No dejaba de pensar en cada cosa que Pablo estaría tocando… ¿los objetos no lo rechazarían, absoluto desconocido? Y cuando yo tomara lo suyo, ¿se quebrarían en mis manos los juguetes? Uno puede morir de desesperación si piensa en cómo un sillón sobrevive a un ser amado. Y ni hablar de cuchillos, cucharas y tenedores, no tienen límite.

Cuando regresé, el camión de mudanzas iniciaba su viaje y Pablo me esperaba. Al día siguiente me traerían sus cosas; mientras tanto, éramos dos personas con la página en blanco. Con la casa sin memoria. Yo usaría esa noche una bolsa de dormir. Nos despedimos con mucha cortesía, sin mirarnos a los ojos. Extremadamente delicados y atentos, sabíamos que lo único que teníamos para cuidar era nuestra fragilidad.

¿Podría, en verdad, decirse que alguien ha partido pronto? ¿Quién puede decir cuándo es hora?

Sin Pablo, llegaron puntualmente sus pertenencias. Saqué la reproducción del Perro semihundido. La colgué en la pared, arriba de mi cabecera. En silencio escurre el desierto sobre mí. En silencio nos sumergimos. Solos.

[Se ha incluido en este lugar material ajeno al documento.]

-- pv_equiv track=rewrite | github.com/AviralGup7/Singularity-Zero | src/core/utils/stderr_classification.py | extract_degraded_providers
-- ===== SOURCE A (Python) =====
-- _KNOWN_PROVIDERS = (
--     "gau",
--     "waybackurls",
--     "katana",
--     "httpx",
--     "subfinder",
--     "assetfinder",
--     "amass",
--     "nuclei",
-- )
--
-- def extract_degraded_providers(lines: list[str]) -> list[str]:
--     providers: list[str] = []
--     for raw_line in lines:
--         lowered = str(raw_line or "").lower()
--         for provider in _KNOWN_PROVIDERS:
--             if provider in lowered and provider not in providers:
--                 providers.append(provider)
--     return providers
-- ===== SOURCE B (Python) =====
-- _KNOWN_PROVIDERS = (
--     "gau",
--     "waybackurls",
--     "katana",
--     "httpx",
--     "subfinder",
--     "assetfinder",
--     "amass",
--     "nuclei",
-- )
--
-- def extract_degraded_providers(lines: list[str]) -> list[str]:
--     # Occurrence-table decomposition: first lower every line, then compute for each
--     # known provider the index of the first line containing it, then emit providers
--     # grouped by that first-occurrence index (provider order breaks ties).
--     lowered = [str(raw_line or "").lower() for raw_line in lines]
--     firsts = {
--         provider: next((i for i, line in enumerate(lowered) if provider in line), None)
--         for provider in _KNOWN_PROVIDERS
--     }
--     return [
--         provider
--         for i in range(len(lowered))
--         for provider in _KNOWN_PROVIDERS
--         if firsts[provider] == i
--     ]
-- ===== Notes on version B (the rewrite author's own statement) =====
-- stated objective: alternative
-- what changed: B first builds a first-occurrence table (provider -> index of the first lowered line containing it) and then emits providers grouped by that index in a separate pass, instead of A's nested scan that appends into the result with an inline membership dedup.
import Mathlib
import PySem

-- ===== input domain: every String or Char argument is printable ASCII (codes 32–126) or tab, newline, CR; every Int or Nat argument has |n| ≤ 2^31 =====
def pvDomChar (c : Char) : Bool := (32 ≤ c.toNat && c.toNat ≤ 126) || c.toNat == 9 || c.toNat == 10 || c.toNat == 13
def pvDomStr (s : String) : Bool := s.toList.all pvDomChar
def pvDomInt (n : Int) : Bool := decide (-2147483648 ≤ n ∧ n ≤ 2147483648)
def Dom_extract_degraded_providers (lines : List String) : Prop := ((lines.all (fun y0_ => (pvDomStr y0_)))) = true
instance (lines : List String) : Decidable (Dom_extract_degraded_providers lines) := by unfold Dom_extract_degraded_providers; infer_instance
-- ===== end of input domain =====

-- B replaces A's nested scan with inline dedup by a first-occurrence table followed by a
-- grouping pass over line indices (alternative decomposition, same asymptotic cost).

-- ===== PORT A =====
def pvKnownProviders : List String :=
  ["gau", "waybackurls", "katana", "httpx", "subfinder", "assetfinder", "amass", "nuclei"]

def extract_degraded_providers (lines : List String) : List String :=
  lines.foldl (fun providers raw_line =>
    let lowered := PySem.Str.lower (if raw_line = "" then "" else raw_line)
    pvKnownProviders.foldl (fun providers provider =>
      if PySem.Str.isIn provider lowered && !(providers.contains provider)
      then providers ++ [provider] else providers) providers) []

-- ===== PORT B =====
def extract_degraded_providers_alt (lines : List String) : List String :=
  let lowered := lines.map (fun raw_line => PySem.Str.lower (if raw_line = "" then "" else raw_line))
  let firsts : PySem.Dict String (Option Int) :=
    pvKnownProviders.foldl (fun d provider =>
      d.insert provider
        (((PySem.List.enumerate lowered).find? (fun e => PySem.Str.isIn provider e.2)).map (·.1)))
      PySem.Dict.empty
  (PySem.List.pyRange 0 (PySem.List.len lowered) 1).flatMap (fun i =>
    pvKnownProviders.filter (fun provider => firsts.getD provider none == some i))

-- ===== PRECONDITION & SPEC =====
def Spec_extract_degraded_providers (lines : List String) (out : List String) : Prop := out = extract_degraded_providers_alt lines
instance (lines : List String) (out : List String) : Decidable (Spec_extract_degraded_providers lines out) := by unfold Spec_extract_degraded_providers; infer_instance

-- ===== CLAIM (what is proved, stated in full; the proofs are below) =====
def Claim_equal_extract_degraded_providers : Prop := ∀ (lines : List String), Dom_extract_degraded_providers lines → Spec_extract_degraded_providers lines (extract_degraded_providers lines)

-- ===== LEMMAS AND PROOFS =====

/-- First index (as a Nat) of a line containing `p`, spec-level helper for the proofs. -/
def pvFirst (L : List String) (p : String) : Option Nat :=
  match L with
  | [] => none
  | l :: ls => if PySem.Str.isIn p l then some 0 else (pvFirst ls p).map (· + 1)

lemma pvFind_enumerate (p : String) :
    ∀ (L : List String) (s : Int),
      (((PySem.List.enumerate L s).find? (fun e => PySem.Str.isIn p e.2)).map (·.1))
        = (pvFirst L p).map (fun k => s + (k : Int)) := by
  intro L
  induction L with
  | nil => intro s; simp [PySem.List.enumerate_nil, pvFirst]
  | cons l ls ih =>
    intro s
    rw [PySem.List.enumerate_cons]
    by_cases h : PySem.Chars.isIn p.toList l.toList = true
    · simp [h, pvFirst]
    · rw [List.find?_cons_of_neg (by simp [h])]
      rw [ih (s + 1)]
      simp only [pvFirst, PySem.Str.isIn_eq, h, Bool.false_eq_true, if_false]
      cases pvFirst ls p with
      | none => simp
      | some k => simp; ring

lemma pvDict_getD (f : String → Option Int) (p : String) :
    ∀ (ks : List String) (d : PySem.Dict String (Option Int)), ks.Nodup →
      (ks.foldl (fun d q => d.insert q (f q)) d).getD p none
        = if p ∈ ks then f p else d.getD p none := by
  intro ks
  induction ks with
  | nil => intro d _; simp
  | cons k rest ih =>
    intro d hnd
    have hnd' := hnd
    rw [List.nodup_cons] at hnd'
    simp only [List.foldl_cons, ih _ hnd'.2]
    by_cases hk : p = k
    · subst hk
      simp [hnd'.1]
    · by_cases hm : p ∈ rest <;> simp [hm, hk, PySem.Dict.getD_insert]

/-- One line of A's inner loop appends exactly the new providers occurring in the line. -/
lemma pvInner (low : String) :
    ∀ (ks : List String) (acc : List String), ks.Nodup →
      ks.foldl (fun a q =>
        if PySem.Str.isIn q low && !(a.contains q) then a ++ [q] else a) acc
        = acc ++ ks.filter (fun q => PySem.Str.isIn q low && !(acc.contains q)) := by
  intro ks
  induction ks with
  | nil => intro acc _; simp
  | cons k rest ih =>
    intro acc hnd
    rw [List.nodup_cons] at hnd
    by_cases h : (PySem.Str.isIn k low && !(acc.contains k)) = true
    · simp only [List.foldl_cons, ih _ hnd.2, List.filter_cons, h, if_pos]
      rw [List.filter_congr (l := rest)
        (q := fun q => PySem.Str.isIn q low && !(acc.contains q)) ?_]
      · simp
      · intro q hq
        have hne : q ≠ k := fun he => hnd.1 (he ▸ hq)
        simp [hne]
    · simp only [List.foldl_cons, ih _ hnd.2, List.filter_cons, h]
      simp

/-- A's whole loop, characterised: output grouped by first-occurrence index. -/
lemma pvOuter :
    ∀ (L : List String) (acc : List String),
      L.foldl (fun a low => pvKnownProviders.foldl (fun a q =>
          if PySem.Str.isIn q low && !(a.contains q) then a ++ [q] else a) a) acc
        = acc ++ (List.range L.length).flatMap (fun k =>
            pvKnownProviders.filter (fun q => pvFirst L q == some k && !(acc.contains q))) := by
  intro L
  induction L with
  | nil => intro acc; simp
  | cons l ls ih =>
    intro acc
    have hnd : pvKnownProviders.Nodup := by decide
    simp only [List.foldl_cons, pvInner l _ _ hnd, ih]
    rw [List.length_cons, List.range_succ_eq_map]
    simp only [List.flatMap_cons, List.flatMap_map]
    rw [List.append_assoc]
    congr 1
    congr 1
    · apply List.filter_congr
      intro q _
      simp only [pvFirst, PySem.Str.isIn_eq]
      by_cases h : PySem.Chars.isIn q.toList l.toList = true
      · simp [h]
      · simp only [h, Bool.false_eq_true, if_false]
        cases pvFirst ls q <;> simp
    · apply List.flatMap_congr
      intro k _
      apply List.filter_congr
      intro q hq
      have hco : (acc ++ List.filter (fun q => PySem.Str.isIn q l && !acc.contains q) pvKnownProviders).contains q
          = (acc.contains q || (PySem.Str.isIn q l && !acc.contains q)) := by
        by_cases hm : q ∈ acc <;> by_cases h : PySem.Str.isIn q l = true <;>
          simp [List.contains_eq_mem, List.mem_filter, hm, hq]
      rw [hco]
      simp only [pvFirst, PySem.Str.isIn_eq]
      by_cases h : PySem.Chars.isIn q.toList l.toList = true
      · simp [h]
      · simp only [h, Bool.false_eq_true, if_false]
        cases pvFirst ls q <;> simp [Nat.succ_eq_add_one]

-- ===== VERDICT (by name: the statement is the Claim_ definition above) =====
theorem extract_degraded_providers_spec : Claim_equal_extract_degraded_providers := by
  intro lines _
  unfold Spec_extract_degraded_providers
  have hnd : pvKnownProviders.Nodup := by decide
  set L := lines.map (fun raw_line => PySem.Str.lower (if raw_line = "" then "" else raw_line)) with hL
  have hA : extract_degraded_providers lines
      = (List.range L.length).flatMap (fun k =>
          pvKnownProviders.filter (fun q => pvFirst L q == some k)) := by
    have h := pvOuter L []
    rw [hL, List.foldl_map] at h
    unfold extract_degraded_providers
    rw [hL]
    simpa using h
  have hB : extract_degraded_providers_alt lines
      = (List.range L.length).flatMap (fun k =>
          pvKnownProviders.filter (fun q => pvFirst L q == some k)) := by
    simp only [extract_degraded_providers_alt]
    rw [← hL]
    rw [show PySem.List.len L = ((L.length : Nat) : Int) by simp [PySem.List.len_eq],
      PySem.List.pyRange_zero_natCast, List.flatMap_map]
    apply List.flatMap_congr
    intro k _
    apply List.filter_congr
    intro q hq
    rw [pvDict_getD (fun provider =>
        (((PySem.List.enumerate L).find? (fun e => PySem.Str.isIn provider e.2)).map (·.1)))
        q pvKnownProviders PySem.Dict.empty hnd]
    rw [if_pos hq, pvFind_enumerate q L 0]
    cases pvFirst L q <;> simp
  rw [hA, hB]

Un domingo invernal, en la entrada del cine, oí mi nombre. Quise saber de dónde venía esa apacible voz y miré a todos lados. Entonces supe qué contenían mis ojos al ver los de Pablo. No logramos evitarnos, fue como quedar desnudos, con nuestro miedo y nuestro frío entre la gente. El abrazo de Pablo no era de pésame. Por primera vez en muchísimo tiempo un abrazo no me suscitaba la idea de la muerte. No me obligaba a decir «gracias». En ese cerco quisimos detener el hundimiento de la criatura funesta en que nos habíamos convertido. Sin valor, sin compasión. Acaso para saldar, de una vez, el intercambio de utilería que pactamos.